Furthermore, the categories we create in our data come from that same fuzzy place and the labels we put on reality reveal a lot about our biases. Unfortunately, machine learning systems pick these up and amplify them if we’re not careful. To avoid some terrible — and terribly common — ML/AI/data gotchas, it’s crucial that you develop the skill of saying what you mean and understanding what you’ve actually said.
It’s crucial that you develop the skill of saying what you mean *and* understanding what you’ve actually said.
A page out of the psych playbook
Psychology has had over a century to stub its toe on the dangers of measuring what you haven’t properly defined, so we’ve learned a nugget or two that business leaders and data scientists would be wise to borrow. If you’d like me to write down some of our tips for operationalization, retweets are the surest way to my heart.

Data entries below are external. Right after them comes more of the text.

-- pv_equiv track=rewrite | github.com/bar-ang/ProjectEulerSolutions | oldfiles/pe893.py | skip_num
-- ===== SOURCE A (Python) =====
-- def skip_num(n):
--     # try n with 1 or 7.
--     if n < 10:
--         return None
--
--     c = 0
--     while n > 0:
--         if n % 10 in [1, 7, 0]:
--             return c
--         n //= 10
--         c += 1
--     return None
-- ===== SOURCE B (Python) =====
-- def skip_num(n):
--     if n < 10:
--         return None
--     rs = str(n)[::-1]
--     positions = [rs.index(d) for d in "017" if d in rs]
--     return min(positions) if positions else None
-- ===== Notes on version B (the rewrite author's own statement) =====
-- stated objective: alternative
-- what changed: Instead of A's arithmetic modulo/floordiv scan over the number, B converts n to its reversed decimal string once and returns the minimum over per-target-digit first-index searches (rs.index(d) for d in '017'), None if no target digit occurs.
import Mathlib
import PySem

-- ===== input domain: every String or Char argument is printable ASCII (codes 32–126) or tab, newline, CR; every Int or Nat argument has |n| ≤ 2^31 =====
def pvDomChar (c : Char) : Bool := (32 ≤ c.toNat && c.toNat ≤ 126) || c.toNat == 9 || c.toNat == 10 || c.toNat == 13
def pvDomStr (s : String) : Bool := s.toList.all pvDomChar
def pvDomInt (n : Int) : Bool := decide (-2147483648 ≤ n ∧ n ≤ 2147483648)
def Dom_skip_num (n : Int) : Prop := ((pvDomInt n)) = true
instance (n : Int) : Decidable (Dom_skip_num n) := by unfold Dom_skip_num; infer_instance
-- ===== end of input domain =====

-- B replaces A's arithmetic modulo/floordiv digit scan by a string-based search: it
-- reverses str(n) once and takes the minimum of the per-target-digit first indices
-- rs.index(d) for d in "017"; objective: alternative decomposition, same cost.

-- ===== PORT A =====
-- the while loop of A: state (n, c)
def skipLoopA (n c : Int) : Option Int :=
  if h : 0 < n then
    if ([1, 7, 0] : List Int).contains (PySem.Int.mod n 10) then some c
    else skipLoopA (PySem.Int.floordiv n 10) (c + 1)
  else none
termination_by n.toNat
decreasing_by
  rw [PySem.Int.floordiv_eq_ediv_of_pos (by norm_num : (0:Int) < 10)]
  have := Int.mul_ediv_add_emod n 10
  have := Int.emod_nonneg n (by norm_num : (10:Int) ≠ 0)
  have := Int.emod_lt_of_pos n (by norm_num : (0:Int) < 10)
  omega

def skip_num (n : Int) : Option Int :=
  if n < 10 then none
  else skipLoopA n 0

-- ===== PORT B =====
def skip_num_alt (n : Int) : Option Int :=
  if n < 10 then none
  else
    -- rs = str(n)[::-1]; the step -1 slice of a string is its reversal
    -- (exact: PySem.Str.slice?_none_none_neg_one)
    let rs : List Char := (PySem.Int.toStr n).toList.reverse
    -- positions = [rs.index(d) for d in "017" if d in rs]
    -- ("017" is iterated as its three characters; rs.index(d) is PySem.List.index?,
    --  guaranteed to return under the 'd in rs' guard)
    let positions : List Int :=
      (['0', '1', '7'] : List Char).filterMap (fun d =>
        if rs.contains d then (PySem.List.index? rs d).map (fun k => (k : Int)) else none)
    -- min(positions) if positions else None
    if positions.isEmpty then none else PySem.List.min? positions (fun x => x)

-- ===== PRECONDITION & SPEC =====
def Spec_skip_num (n : Int) (out : Option Int) : Prop := out = skip_num_alt n
instance (n : Int) (out : Option Int) : Decidable (Spec_skip_num n out) := by unfold Spec_skip_num; infer_instance

-- ===== CLAIM (what is proved, stated in full; the proofs are below) =====
def Claim_equal_skip_num : Prop := ∀ (n : Int), Dom_skip_num n → Spec_skip_num n (skip_num n)

-- ===== LEMMAS AND PROOFS =====

-- the reversed decimal digit characters of m (least significant first)
def digRev (m : Nat) : List Char :=
  if m / 10 = 0 then [Nat.digitChar (m % 10)]
  else Nat.digitChar (m % 10) :: digRev (m / 10)
termination_by m
decreasing_by exact Nat.div_lt_self (by omega) (by omega)

lemma toDigitsCore_eq (f : Nat) : ∀ (m : Nat) (acc : List Char), m < f →
    Nat.toDigitsCore 10 f m acc = (digRev m).reverse ++ acc := by
  induction f with
  | zero => intro m acc h; omega
  | succ f ih =>
      intro m acc h
      rw [Nat.toDigitsCore]
      by_cases h0 : m / 10 = 0
      · rw [if_pos h0, digRev, if_pos h0]; rfl
      · rw [if_neg h0, ih (m / 10) _ (by
          have h2 : m / 10 < m := Nat.div_lt_self (by omega) (by omega)
          omega)]
        conv_rhs => rw [digRev, if_neg h0]
        simp

lemma toDigits_reverse (m : Nat) : (Nat.toDigits 10 m).reverse = digRev m := by
  rw [Nat.toDigits, toDigitsCore_eq (m + 1) m [] (by omega)]
  simp

-- the scan over the reversed digit characters that mirrors A's loop
def FScan : List Char → Int → Option Int
  | [], _ => none
  | d :: t, c => if d = '0' ∨ d = '1' ∨ d = '7' then some c else FScan t (c + 1)

lemma digRev_cons (m : Nat) :
    digRev m = Nat.digitChar (m % 10) ::
      (if m / 10 = 0 then [] else digRev (m / 10)) := by
  rw [digRev]
  by_cases h0 : m / 10 = 0 <;> simp [h0]

lemma digit_mem_iff (r : Nat) (h : r < 10) :
    (([1, 7, 0] : List Int).contains (r : Int) = true) ↔
      (Nat.digitChar r = '0' ∨ Nat.digitChar r = '1' ∨ Nat.digitChar r = '7') := by
  interval_cases r <;> simp <;> decide

lemma skipA_eq_F (n c : Int) (h : 0 < n) : skipLoopA n c = FScan (digRev n.toNat) c := by
  fun_induction skipLoopA n c with
  | case1 n c hpos htest =>
      rw [digRev_cons, FScan]
      have hmod : PySem.Int.mod n 10 = ((n.toNat % 10 : Nat) : Int) := by
        rw [PySem.Int.mod_eq_emod_of_pos (by norm_num)]
        omega
      rw [hmod] at htest
      rw [if_pos ((digit_mem_iff _ (Nat.mod_lt _ (by omega))).mp htest)]
  | case2 n c hpos htest ih =>
      rw [digRev_cons, FScan]
      have hmod : PySem.Int.mod n 10 = ((n.toNat % 10 : Nat) : Int) := by
        rw [PySem.Int.mod_eq_emod_of_pos (by norm_num)]
        omega
      rw [hmod] at htest
      rw [if_neg (by
        intro hc
        exact htest ((digit_mem_iff _ (Nat.mod_lt _ (by omega))).mpr hc))]
      have hdiv : (PySem.Int.floordiv n 10) = ((n.toNat / 10 : Nat) : Int) := by
        rw [PySem.Int.floordiv_eq_ediv_of_pos (by norm_num)]
        omega
      by_cases hsmall : n.toNat / 10 = 0
      · rw [if_pos hsmall, FScan]
        rw [skipLoopA]
        rw [dif_neg (by rw [hdiv, hsmall]; norm_num)]
      · rw [if_neg hsmall]
        have hpos' : 0 < PySem.Int.floordiv n 10 := by rw [hdiv]; omega
        have harg : (PySem.Int.floordiv n 10).toNat = n.toNat / 10 := by
          rw [hdiv]; exact Int.toNat_natCast _
        rw [ih hpos', harg]
  | case3 n c hpos => omega

-- min on Option Nat, none = +infinity
def ominN : Option Nat → Option Nat → Option Nat
  | none, b => b
  | some a, none => some a
  | some a, some b => some (min a b)

lemma ominN_zero_left (x : Option Nat) : ominN (some 0) x = some 0 := by
  cases x <;> simp [ominN]

lemma ominN_zero_right (x : Option Nat) : ominN x (some 0) = some 0 := by
  cases x <;> simp [ominN]

lemma ominN_map_succ (x y : Option Nat) :
    ominN (x.map (· + 1)) (y.map (· + 1)) = (ominN x y).map (· + 1) := by
  cases x <;> cases y <;> simp [ominN]

lemma FScan_eq_min (rs : List Char) : ∀ (c : Int),
    FScan rs c =
      (ominN (PySem.List.index? rs '0')
        (ominN (PySem.List.index? rs '1') (PySem.List.index? rs '7'))).map
        (fun k => c + (k : Int)) := by
  induction rs with
  | nil => intro c; simp [FScan, ominN]
  | cons d t ih =>
      intro c
      by_cases hd : d = '0' ∨ d = '1' ∨ d = '7'
      · rw [FScan, if_pos hd]
        rcases hd with h | h | h <;> subst h
        · rw [PySem.List.index?_cons_self, ominN_zero_left]
          simp
        · rw [PySem.List.index?_cons_self,
            ominN_zero_left, ominN_zero_right]
          simp
        · rw [PySem.List.index?_cons_self, ominN_zero_right, ominN_zero_right]
          simp
      · rw [not_or, not_or] at hd
        rw [FScan, if_neg (by tauto), ih (c + 1),
          PySem.List.index?_cons_of_ne t hd.1,
          PySem.List.index?_cons_of_ne t hd.2.1,
          PySem.List.index?_cons_of_ne t hd.2.2,
          ominN_map_succ, ominN_map_succ]
        cases ominN (PySem.List.index? t '0')
          (ominN (PySem.List.index? t '1') (PySem.List.index? t '7')) with
        | none => rfl
        | some k => simp; ring

lemma alt_eq (n : Int) (h : ¬ n < 10) :
    skip_num_alt n = FScan ((PySem.Int.toStr n).toList.reverse) 0 := by
  rw [skip_num_alt, if_neg h, FScan_eq_min]
  set rs := (PySem.Int.toStr n).toList.reverse with hrs
  have hcb : ∀ d : Char, rs.contains d = (PySem.List.index? rs d).isSome := by
    intro d
    by_cases hm : d ∈ rs
    · rw [(PySem.List.index?_isSome_iff rs d).mpr hm]
      simp [hm]
    · rw [(PySem.List.index?_eq_none_iff rs d).mpr hm]
      simp [hm]
  simp only [hcb]
  rcases h0 : PySem.List.index? rs '0' with _ | a <;>
  rcases h1 : PySem.List.index? rs '1' with _ | b <;>
  rcases h7 : PySem.List.index? rs '7' with _ | c <;>
  · rw [List.filterMap_cons, List.filterMap_cons, List.filterMap_cons, List.filterMap_nil,
      h0, h1, h7]
    simp [ominN]
    try (rw [PySem.List.min?_id_cons]; simp [List.foldl]; try omega)

-- ===== VERDICT (by name: the statement is the Claim_ definition above) =====
theorem skip_num_spec : Claim_equal_skip_num := by
  intro n _
  unfold Spec_skip_num
  by_cases h : n < 10
  · rw [skip_num, skip_num_alt, if_pos h, if_pos h]
  · rw [skip_num, if_neg h, alt_eq n h, skipA_eq_F n 0 (by omega),
      PySem.Int.toList_toStr]
    have : PySem.Int.toChars n = Nat.toDigits 10 n.toNat := by
      rw [PySem.Int.toChars, if_neg (by omega)]
    rw [this, toDigits_reverse]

The best piece of metric-making advice psychology could give you is this:
Define your metric before you name it.
At its heart, operationalization is all about flipping your standard thinking around: instead of falling in love with a word and pursuing it for its own sake, think deeply about what real-world quantity you want to measure. Even if you were inspired by a poetic expression, think about why that word caught your interest. What is it about “happiness” that seems relevant for your business problem? Why? What real world behavior is that related to? What does that behavior look like? Does it look like a smiling user cheerfully hanging out on your website? Maybe you decide it does.
Now forget all about the original word. Instead of happiness, call it X. Then do what the mathematicians do, for example: “Let X = the user’s propensity to spend time on your website.”

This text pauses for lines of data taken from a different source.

-- pv_equiv track=rewrite | github.com/NEI-AAUAV/Platform | api-family/app/crud/crud_user.py | _get_inherited_format
-- ===== SOURCE A (Python) =====
-- def _get_inherited_format(role_id: str, org_map: dict) -> str:
--     """
--     Get year_display_format for a role_id by traversing up the hierarchy.
--     If a role doesn't define format, inherit from parent.
--     role_id format: ".2.14." -> checks .2.14., .2. in order
--     Returns: 'civil' or 'academic'
--     """
--     if not role_id:
--         return "civil"
--
--     # Try exact match first
--     if role_id in org_map:
--         fmt = org_map[role_id].get("format")
--         if fmt:  # Has own format defined
--             return fmt
--
--     # Traverse up the hierarchy looking for format
--     # ".2.14." -> [".2."]
--     parts = role_id.rstrip('.').split('.')
--     for i in range(len(parts) - 1, 0, -1):
--         parent_path = '.'.join(parts[:i]) + '.'
--         parent_info = org_map.get(parent_path)
--         if parent_info and parent_info.get("format"):
--             return parent_info["format"]
--
--     return "civil"
-- ===== SOURCE B (Python) =====
-- def _get_inherited_format(role_id: str, org_map: dict) -> str:
--     # Single pass over org_map: among entries whose key is the role itself or a
--     # dot-terminated prefix of the stripped role_id and whose format is truthy,
--     # the longest key wins (deepest ancestor).  No prefix probing at all.
--     if not role_id:
--         return "civil"
--     t = role_id.rstrip('.')
--     best_key = None
--     best_fmt = "civil"
--     for key, info in org_map.items():
--         fmt = info.get("format")
--         if fmt and (key == role_id or (key.endswith('.') and t.startswith(key))):
--             if best_key is None or len(best_key) < len(key):
--                 best_key, best_fmt = key, fmt
--     return best_fmt
-- ===== Notes on version B (the rewrite author's own statement) =====
-- stated objective: alternative
-- what changed: B inverts the traversal: instead of generating role_id's ancestor prefixes and probing each against the dict, it makes a single pass over org_map's entries, keeping the longest key that is the role itself or a dot-terminated prefix of the stripped role_id with a truthy format (deepest ancestor wins), so no prefix sequence is ever generated or probed.
import Mathlib
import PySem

Think carefully about this quantity. Is it actually the one you want to measure and base your decisions on? Maybe you decide it is.
Excellent. Now you can name it. The reason you’re naming it is to save time while writing and talking. Perhaps you’ll call it “X.” Perhaps you’ll call it “happiness” or “blorktibork” or even “X Æ A-12.”

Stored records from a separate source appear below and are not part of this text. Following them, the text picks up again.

-- pv_equiv track=rewrite | github.com/manny-security/Python | is_odd_string.py | is_odd_string
-- ===== SOURCE A (Python) =====
-- import string
--
-- def is_odd_string(a_string):
--     alphabet_dict = {}
--     number_value = []
--     alphabet_key = []
--     total = 0
--
--     for char in string.ascii_lowercase:
--         alphabet_key.append(char)
--
--     for n in range(1,27):
--         number_value.append(n)
--
--     for key,value in zip(alphabet_key,number_value):
--         alphabet_dict[key] = value
--
--
--     #sums all values
--     for i in list(a_string):
--         total += alphabet_dict[i]
--
--     #check for odd
--     if total % 2:
--         return True
--
--     return False
-- ===== SOURCE B (Python) =====
-- import string
--
--
-- def is_odd_string(a_string):
--     alphabet_dict = {c: i for i, c in enumerate(string.ascii_lowercase, 1)}
--     counts = {}
--     for ch in a_string:
--         counts[ch] = counts.get(ch, 0) + 1
--     total = 0
--     for ch, cnt in counts.items():
--         total += alphabet_dict[ch] * cnt
--     return bool(total % 2)
-- ===== Notes on version B (the rewrite author's own statement) =====
-- stated objective: alternative
-- what changed: B builds a frequency table of the string in one pass and computes the parity as a count-weighted sum over the distinct characters, instead of A's per-character accumulation over the whole string (A also builds its alphabet map with three preparatory loops and zip; B uses a single enumerate comprehension).
import Mathlib
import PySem

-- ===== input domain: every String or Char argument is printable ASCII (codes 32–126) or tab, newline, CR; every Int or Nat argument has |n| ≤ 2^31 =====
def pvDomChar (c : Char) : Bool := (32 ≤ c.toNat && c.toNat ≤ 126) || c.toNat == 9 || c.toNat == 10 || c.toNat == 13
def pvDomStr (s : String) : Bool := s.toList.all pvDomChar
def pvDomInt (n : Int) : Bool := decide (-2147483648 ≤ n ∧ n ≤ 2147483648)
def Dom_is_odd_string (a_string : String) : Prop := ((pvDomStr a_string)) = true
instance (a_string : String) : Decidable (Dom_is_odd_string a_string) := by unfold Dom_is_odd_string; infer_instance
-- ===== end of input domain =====

-- B replaces A's per-character accumulation by a frequency table plus a count-weighted sum over the distinct characters (alternative decomposition, same cost).


-- ===== PORT A =====
def is_odd_string (a_string : String) : Bool :=
  let alphabet_dict : PySem.Dict Char Int := PySem.Dict.empty
  let number_value : List Int := []
  let alphabet_key : List Char := []
  let total : Int := 0
  let alphabet_key := "abcdefghijklmnopqrstuvwxyz".toList.foldl (fun acc c => acc ++ [c]) alphabet_key
  let number_value := (PySem.List.pyRange 1 27 1).foldl (fun acc n => acc ++ [n]) number_value
  let alphabet_dict := (List.zip alphabet_key number_value).foldl (fun d kv => d.insert kv.1 kv.2) alphabet_dict
  -- alphabet_dict[i]: the KeyError on a key not in the dict is excluded by Pre_; getD marks that spot
  let total := a_string.toList.foldl (fun acc i => acc + alphabet_dict.getD i 0) total
  if PySem.Int.mod total 2 ≠ 0 then true else false

-- ===== PORT B =====
def is_odd_string_alt (a_string : String) : Bool :=
  let alphabet_dict : PySem.Dict Char Int :=
    (PySem.List.enumerate "abcdefghijklmnopqrstuvwxyz".toList 1).foldl
      (fun d p => d.insert p.2 p.1) PySem.Dict.empty
  let counts : PySem.Dict Char Int :=
    a_string.toList.foldl (fun d ch => d.insert ch (d.getD ch 0 + 1)) PySem.Dict.empty
  -- alphabet_dict[ch]: the KeyError on a key not in the dict is excluded by Pre_; getD marks that spot
  let total : Int := counts.items.foldl (fun acc p => acc + alphabet_dict.getD p.1 0 * p.2) 0
  decide (PySem.Int.mod total 2 ≠ 0)

-- ===== PRECONDITION & SPEC =====
-- Pre_ excludes exactly the strings containing a character outside 'a'..'z': there both A and B raise KeyError.
def Pre_is_odd_string (a_string : String) : Prop :=
  a_string.toList.all (fun c => 'a' ≤ c && c ≤ 'z') = true
instance (a_string : String) : Decidable (Pre_is_odd_string a_string) := by unfold Pre_is_odd_string; infer_instance
def pvWitness_is_odd_string : String := "abc"

def Spec_is_odd_string (a_string : String) (out : Bool) : Prop := out = is_odd_string_alt a_string
instance (a_string : String) (out : Bool) : Decidable (Spec_is_odd_string a_string out) := by unfold Spec_is_odd_string; infer_instance

-- ===== CLAIM (what is proved, stated in full; the proofs are below) =====
def Claim_equal_is_odd_string : Prop := ∀ (a_string : String), Dom_is_odd_string a_string → Pre_is_odd_string a_string → Spec_is_odd_string a_string (is_odd_string a_string)

-- ===== LEMMAS AND PROOFS =====

-- the two alphabet dicts (A's zip/range build, B's enumerate build) are the same closed value
theorem alpha_dicts_eq :
    (List.zip ("abcdefghijklmnopqrstuvwxyz".toList.foldl (fun acc c => acc ++ [c]) [])
        ((PySem.List.pyRange 1 27 1).foldl (fun acc n => acc ++ [n]) [])).foldl
        (fun (d : PySem.Dict Char Int) kv => d.insert kv.1 kv.2) PySem.Dict.empty
      = (PySem.List.enumerate "abcdefghijklmnopqrstuvwxyz".toList 1).foldl
        (fun d p => d.insert p.2 p.1) PySem.Dict.empty := by decide

-- summing an x-indicator over a nodup list containing x picks out f x
theorem sum_map_indicator (f : Char → Int) (K : List Char) (x : Char)
    (hnd : K.Nodup) (hx : x ∈ K) :
    (K.map (fun k => if k = x then f k else 0)).sum = f x := by
  induction K with
  | nil => cases hx
  | cons a K ih =>
    rcases List.nodup_cons.mp hnd with ⟨ha, hnd'⟩
    simp only [List.map_cons, List.sum_cons]
    by_cases h : a = x
    · subst h
      have hz : (K.map (fun k => if k = a then f k else 0)).sum = 0 := by
        apply List.sum_eq_zero
        intro y hy
        rcases List.mem_map.mp hy with ⟨k, hk, rfl⟩
        have hka : k ≠ a := fun h' => ha (h' ▸ hk)
        simp [hka]
      simp [hz]
    · have hx' : x ∈ K := by
        rcases List.mem_cons.mp hx with h' | h'
        · exact absurd h'.symm h
        · exact h'
      rw [if_neg h, ih hnd' hx', zero_add]

-- a count-weighted sum over any nodup list covering l equals the per-element sum over l
theorem weighted_sum_eq (f : Char → Int) (l K : List Char)
    (hnd : K.Nodup) (hcov : ∀ x ∈ l, x ∈ K) :
    (K.map (fun k => f k * (l.count k : Int))).sum = (l.map f).sum := by
  induction l with
  | nil => simp
  | cons x l ih =>
    have hx : x ∈ K := hcov x List.mem_cons_self
    have hmap : K.map (fun k => f k * ((x :: l).count k : Int))
        = K.map (fun k => f k * (l.count k : Int) + (if k = x then f k else 0)) := by
      apply List.map_congr_left
      intro k _
      by_cases h : k = x
      · subst h
        rw [List.count_cons_self, if_pos rfl]
        push_cast; ring
      · simp only [List.count_cons, h]
        simp
        exact Or.inl (fun h' => h h'.symm)
    rw [hmap, List.sum_map_add, sum_map_indicator f K x hnd hx,
        ih (fun y hy => hcov y (List.mem_cons_of_mem x hy))]
    simp [add_comm]

-- ===== VERDICT (by name: the statement is the Claim_ definition above) =====
theorem is_odd_string_spec : Claim_equal_is_odd_string := by
  intro s _ _
  show is_odd_string s = is_odd_string_alt s
  unfold is_odd_string is_odd_string_alt
  simp only [alpha_dicts_eq, PySem.Dict.foldl_insert_getD_add_one_eq_counter,
    PySem.Dict.items_counter, List.foldl_map, PySem.List.foldl_add, zero_add]
  set d := (PySem.List.enumerate "abcdefghijklmnopqrstuvwxyz".toList 1).foldl
      (fun d p => d.insert p.2 p.1) PySem.Dict.empty with hd
  have hsum : ((PySem.Set.ofList s.toList).map
        (fun k => d.getD k 0 * ((s.toList.count k : Nat) : Int))).sum
      = (s.toList.map (fun i => d.getD i 0)).sum := by
    exact weighted_sum_eq (fun k => d.getD k 0) s.toList (PySem.Set.ofList s.toList)
      (PySem.Set.nodup_ofList s.toList)
      (fun x hx => (PySem.Set.mem_ofList s.toList x).mpr hx)
  rw [hsum]
  simp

Here comes the important bit. You’re truly allowed to name it whatever you like, as long as it’s not offensive (to etiquette or common sense) and you (along with your audience!) remember that the name is a placeholder for something very specific: the user’s propensity to spend time on your website. It is not Plato’s platonic “happiness” even if you’ve named it that.

If you remember that the name is merely a placeholder, you’ll be less likely to do something stupid like:
- Argue with tech bros (of all genders) about whether the metric really is measuring happiness. It isn’t. That argument is as nonsensical as whether I’m allowed to call my variable X if you’ve already called yours X. As long as we both write what we mean at the top of our pages, we’re good, bro.
- Misinterpret an increase in “happiness” to mean something good is going on with your website. Perhaps the users can’t find what they’re looking for and they’re spending more time on the page while howling in frustration. If you remember what you’re actually measuring and that its name is just shorthand, you’ll be much safer.
- Assume someone else’s research about “happiness” applies to your own scenario. Chances are that they defined their metric differently. Pay attention at a psychology mixer sometime and you’ll probably hear a sequence structured like this: “It’s lovely to meet you! What do you work on?” “Memory.” “Awesome, me too. What kind?” “Visuospatial working memory development in humans, you?” Notice that “memory” could mean anything, while VSWM is a well-defined technical concept (at some point someone wanted to study it and said, “Let VSWM = _____” ). If the other scientist doesn’t work on VSWM, they’ll know better than to think their new friend’s research applies to their own work.
Being careful with language and taking stock of our fuzziness with careful operationalization-based thinking is helpful not just for statistical inference but also for data collection and practical machine learning.